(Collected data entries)
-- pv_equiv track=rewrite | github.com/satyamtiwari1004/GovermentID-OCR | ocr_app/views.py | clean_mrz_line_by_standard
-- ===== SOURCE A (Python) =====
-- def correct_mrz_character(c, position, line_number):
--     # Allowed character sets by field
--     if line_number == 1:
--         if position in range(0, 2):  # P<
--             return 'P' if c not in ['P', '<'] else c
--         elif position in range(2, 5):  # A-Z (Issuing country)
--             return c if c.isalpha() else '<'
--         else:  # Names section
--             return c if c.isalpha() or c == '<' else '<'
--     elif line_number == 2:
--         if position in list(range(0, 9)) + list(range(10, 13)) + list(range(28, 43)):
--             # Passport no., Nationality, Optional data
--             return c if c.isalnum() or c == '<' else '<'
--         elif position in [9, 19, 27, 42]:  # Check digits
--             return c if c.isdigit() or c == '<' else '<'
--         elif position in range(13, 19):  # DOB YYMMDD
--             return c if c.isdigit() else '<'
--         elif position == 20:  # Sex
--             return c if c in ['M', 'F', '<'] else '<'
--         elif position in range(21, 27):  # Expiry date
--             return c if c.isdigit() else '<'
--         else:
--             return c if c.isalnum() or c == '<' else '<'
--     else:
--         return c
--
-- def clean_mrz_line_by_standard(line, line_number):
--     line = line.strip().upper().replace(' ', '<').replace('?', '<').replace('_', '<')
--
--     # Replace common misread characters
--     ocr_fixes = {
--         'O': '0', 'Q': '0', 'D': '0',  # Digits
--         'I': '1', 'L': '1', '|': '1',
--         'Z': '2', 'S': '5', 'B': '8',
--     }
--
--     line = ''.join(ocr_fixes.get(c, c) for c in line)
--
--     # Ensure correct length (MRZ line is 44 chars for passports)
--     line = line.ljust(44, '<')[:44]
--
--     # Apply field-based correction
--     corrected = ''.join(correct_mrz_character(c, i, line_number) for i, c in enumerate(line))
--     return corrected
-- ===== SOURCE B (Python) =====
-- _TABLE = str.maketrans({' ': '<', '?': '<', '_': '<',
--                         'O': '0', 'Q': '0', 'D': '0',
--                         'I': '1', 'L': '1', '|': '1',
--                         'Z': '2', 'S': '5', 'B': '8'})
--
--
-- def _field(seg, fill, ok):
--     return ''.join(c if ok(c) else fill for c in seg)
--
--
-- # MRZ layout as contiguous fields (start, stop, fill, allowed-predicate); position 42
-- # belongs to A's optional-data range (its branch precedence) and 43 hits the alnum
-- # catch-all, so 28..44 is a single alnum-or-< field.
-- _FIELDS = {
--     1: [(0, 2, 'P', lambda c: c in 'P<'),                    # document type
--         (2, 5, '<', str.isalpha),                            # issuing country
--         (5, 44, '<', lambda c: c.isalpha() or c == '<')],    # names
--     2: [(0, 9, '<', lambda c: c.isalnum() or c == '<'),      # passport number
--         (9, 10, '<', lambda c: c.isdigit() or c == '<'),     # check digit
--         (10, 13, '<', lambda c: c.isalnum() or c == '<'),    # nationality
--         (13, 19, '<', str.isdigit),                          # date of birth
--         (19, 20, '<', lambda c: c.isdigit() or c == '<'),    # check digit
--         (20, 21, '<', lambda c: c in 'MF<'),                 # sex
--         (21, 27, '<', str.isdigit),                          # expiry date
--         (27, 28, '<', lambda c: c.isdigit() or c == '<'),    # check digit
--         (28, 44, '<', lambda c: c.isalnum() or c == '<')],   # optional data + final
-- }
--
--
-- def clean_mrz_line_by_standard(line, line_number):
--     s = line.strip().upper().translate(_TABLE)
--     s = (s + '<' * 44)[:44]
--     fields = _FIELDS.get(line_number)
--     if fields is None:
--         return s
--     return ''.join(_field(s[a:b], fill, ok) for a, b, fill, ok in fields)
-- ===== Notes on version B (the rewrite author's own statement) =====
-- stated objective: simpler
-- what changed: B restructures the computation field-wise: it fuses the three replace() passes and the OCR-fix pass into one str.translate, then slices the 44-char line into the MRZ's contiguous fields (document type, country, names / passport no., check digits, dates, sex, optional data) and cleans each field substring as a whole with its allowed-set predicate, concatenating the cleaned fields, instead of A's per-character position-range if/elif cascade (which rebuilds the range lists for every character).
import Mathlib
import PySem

--

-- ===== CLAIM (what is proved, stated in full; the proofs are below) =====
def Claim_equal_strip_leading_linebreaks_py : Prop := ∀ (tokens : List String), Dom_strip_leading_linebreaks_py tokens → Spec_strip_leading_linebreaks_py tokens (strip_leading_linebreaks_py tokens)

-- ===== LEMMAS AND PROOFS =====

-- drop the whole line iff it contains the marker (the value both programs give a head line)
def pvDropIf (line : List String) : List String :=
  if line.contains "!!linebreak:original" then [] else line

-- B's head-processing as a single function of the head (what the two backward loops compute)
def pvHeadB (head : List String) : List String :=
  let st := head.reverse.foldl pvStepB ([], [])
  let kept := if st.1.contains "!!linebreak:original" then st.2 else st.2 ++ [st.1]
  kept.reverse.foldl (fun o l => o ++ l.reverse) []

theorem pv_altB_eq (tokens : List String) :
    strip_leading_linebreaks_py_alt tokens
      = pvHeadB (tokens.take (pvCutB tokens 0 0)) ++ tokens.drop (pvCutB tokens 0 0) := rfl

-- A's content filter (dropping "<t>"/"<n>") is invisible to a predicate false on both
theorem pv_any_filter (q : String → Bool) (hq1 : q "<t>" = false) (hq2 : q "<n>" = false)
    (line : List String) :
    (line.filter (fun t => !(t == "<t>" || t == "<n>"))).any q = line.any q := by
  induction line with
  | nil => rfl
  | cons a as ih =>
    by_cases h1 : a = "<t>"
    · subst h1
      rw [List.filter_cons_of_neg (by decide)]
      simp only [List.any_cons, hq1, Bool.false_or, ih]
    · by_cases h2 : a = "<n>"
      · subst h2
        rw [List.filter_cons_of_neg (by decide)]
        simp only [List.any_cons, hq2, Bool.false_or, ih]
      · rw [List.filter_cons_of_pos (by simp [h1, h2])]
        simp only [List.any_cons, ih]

_Exercise goal:_
Could you reproduce exactly the lines of the entries above, from the one with "-- B's head-processing" through the one with "0 0) := rfl", and nothing else?

_Problem solution:_
-- B's head-processing as a single function of the head (what the two backward loops compute)
def pvHeadB (head : List String) : List String :=
  let st := head.reverse.foldl pvStepB ([], [])
  let kept := if st.1.contains "!!linebreak:original" then st.2 else st.2 ++ [st.1]
  kept.reverse.foldl (fun o l => o ++ l.reverse) []

theorem pv_altB_eq (tokens : List String) :
    strip_leading_linebreaks_py_alt tokens
      = pvHeadB (tokens.take (pvCutB tokens 0 0)) ++ tokens.drop (pvCutB tokens 0 0) := rfl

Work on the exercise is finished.